In [None]:
!pip install transformers datasets matplotlib seaborn


In [None]:
from datasets import load_dataset

dataset = load_dataset("dair-ai/emotion")




In [None]:
from datasets import load_dataset
from transformers import AutoTokenizer

# Load dataset
dataset = load_dataset("dair-ai/emotion")

# Reduce dataset size
dataset = dataset.shuffle(seed=42)
dataset["train"] = dataset["train"].select(range(200))
dataset["test"] = dataset["test"].select(range(50))

# Load tokenizer
tokenizer = AutoTokenizer.from_pretrained("bhadresh-savani/distilbert-base-uncased-emotion")
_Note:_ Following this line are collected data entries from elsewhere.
-- pv_equiv track=rewrite | github.com/panomi/hindsight | backend/app/agent/skill_router.py | for_turn
-- ===== SOURCE A (Python) =====
-- ALWAYS_ON = (
--     "communication-style",
--     "investigation-strategy",
--     "result-synthesis",
--     "tool-result-budgeting",
--     "evidentiary-language",
--     "composition-patterns",
-- )
--
-- TOOL_TRIGGERED = {
--     "request_user_confirmation": "confirmation-ux",
--     "register_subject": "subject-registration-protocol",
--     "apply_user_feedback": "re-ranking-protocol",
--     "co_presence": "spatial-reasoning",
--     "open_vocab_detect": "open-vocab-prompting",
--     "temporal_cluster": "temporal-reasoning",
--     "scene_assembly": "temporal-reasoning",
-- }
--
-- MESSAGE_TRIGGERED = [
--     (("before", "after", "around", "shortly", "while", "during"), "temporal-reasoning"),
--     (("near", "next to", "handoff", "contact", "together"), "spatial-reasoning"),
--     (("running", "loitering", "falling", "fight", "struggle"), "negative-result-handling"),
--     (("plate", "sign", "newspaper", "screen", "label"), "open-vocab-prompting"),
-- ]
--
-- def for_turn(
--     last_user_message: str | None,
--     pending_tool_calls: list[str] | None = None,
--     last_tool_zero_results: bool = False,
-- ) -> list[str]:
--     """Return the list of skill names to load this turn (in order)."""
--     skills: list[str] = list(ALWAYS_ON)
--     seen = set(skills)
--
--     def add(name: str) -> None:
--         if name and name not in seen:
--             skills.append(name)
--             seen.add(name)
--
--     if pending_tool_calls:
--         for t in pending_tool_calls:
--             add(TOOL_TRIGGERED.get(t))
--
--     if last_user_message:
--         msg = last_user_message.lower()
--         for keywords, skill in MESSAGE_TRIGGERED:
--             if any(k in msg for k in keywords):
--                 add(skill)
--
--     if last_tool_zero_results:
--         add("negative-result-handling")
--
--     return skills
-- ===== SOURCE B (Python) =====
-- ALWAYS_ON = (
--     "communication-style",
--     "investigation-strategy",
--     "result-synthesis",
--     "tool-result-budgeting",
--     "evidentiary-language",
--     "composition-patterns",
-- )
--
-- TOOL_TRIGGERED = {
--     "request_user_confirmation": "confirmation-ux",
--     "register_subject": "subject-registration-protocol",
--     "apply_user_feedback": "re-ranking-protocol",
--     "co_presence": "spatial-reasoning",
--     "open_vocab_detect": "open-vocab-prompting",
--     "temporal_cluster": "temporal-reasoning",
--     "scene_assembly": "temporal-reasoning",
-- }
--
-- MESSAGE_TRIGGERED = [
--     (("before", "after", "around", "shortly", "while", "during"), "temporal-reasoning"),
--     (("near", "next to", "handoff", "contact", "together"), "spatial-reasoning"),
--     (("running", "loitering", "falling", "fight", "struggle"), "negative-result-handling"),
--     (("plate", "sign", "newspaper", "screen", "label"), "open-vocab-prompting"),
-- ]
--
-- def for_turn(
--     last_user_message,
--     pending_tool_calls=None,
--     last_tool_zero_results=False,
-- ):
--     """Priority-scheduling formulation: map each dynamic skill to the position
--     of its earliest trigger, then emit the skills sorted by that position.
--     (No dynamic skill name collides with ALWAYS_ON, so no seen-set is needed.)"""
--     tools = pending_tool_calls or []
--     n = len(tools)
--     pos = {}  # skill -> earliest trigger position
--
--     def note(skill, p):
--         if skill and (skill not in pos or p < pos[skill]):
--             pos[skill] = p
--
--     for i, t in enumerate(tools):
--         note(TOOL_TRIGGERED.get(t), i)
--     msg = (last_user_message or "").lower()
--     for j, (keywords, skill) in enumerate(MESSAGE_TRIGGERED):
--         if any(k in msg for k in keywords):
--             note(skill, n + j)
--     if last_tool_zero_results:
--         note("negative-result-handling", n + len(MESSAGE_TRIGGERED))
--
--     return list(ALWAYS_ON) + sorted(pos, key=pos.get)
-- ===== Notes on version B (the rewrite author's own statement) =====
-- stated objective: alternative
-- what changed: B replaces A's incremental seen-set/append construction by a priority-scheduling formulation: it records for each dynamic skill the position of its earliest trigger in a dict (tool index, then len(tools)+group index for message groups, then len(tools)+4 for the zero-results skill) and returns ALWAYS_ON plus the skills sorted by that earliest position, relying on the fact that no dynamic skill name occurs in ALWAYS_ON.
import Mathlib
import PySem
# Correct tokenize function
def tokenize_function(batch):
    return tokenizer(batch["text"], padding="max_length", truncation=True)

# Tokenize
encoded_dataset = dataset.map(tokenize_function, batched=True)

# Rename & format
encoded_dataset = encoded_dataset.rename_column("label", "labels")
encoded_dataset.set_format(type="torch", columns=["input_ids", "attention_mask", "labels"])


In [None]:
import pandas as pd

df_train = encoded_dataset["train"].to_pandas()
df_test = encoded_dataset["test"].to_pandas()
df_train.head()

In [None]:
import matplotlib.pyplot as plt
import seaborn as sns

plt.figure(figsize=(6,4))
sns.countplot(x=df_train["labels"])
plt.title("Label Distribution in 200-Sample Training Set")
plt.xlabel("Emotion Label")
plt.ylabel("Count")
plt.show()

In [None]:
label_names = dataset["train"].features["label"].names
df_train["label_name"] = df_train["labels"].apply(lambda x: label_names[x])
df_train.head()

In [None]:
df_train["word_count"] = df_train["text"].apply(lambda x: len(x.split()))

plt.figure(figsize=(6,4))
sns.histplot(df_train["word_count"], bins=20, kde=True)
plt.title("Sentence Length Distribution")
plt.xlabel("Number of Words")
plt.show()


In [None]:
from transformers import AutoTokenizer

model_name = "distilbert-base-uncased"
tokenizer = AutoTokenizer.from_pretrained(model_name)



In [None]:
def tokenize(batch):
    return tokenizer(batch['text'], padding='max_length', truncation=True)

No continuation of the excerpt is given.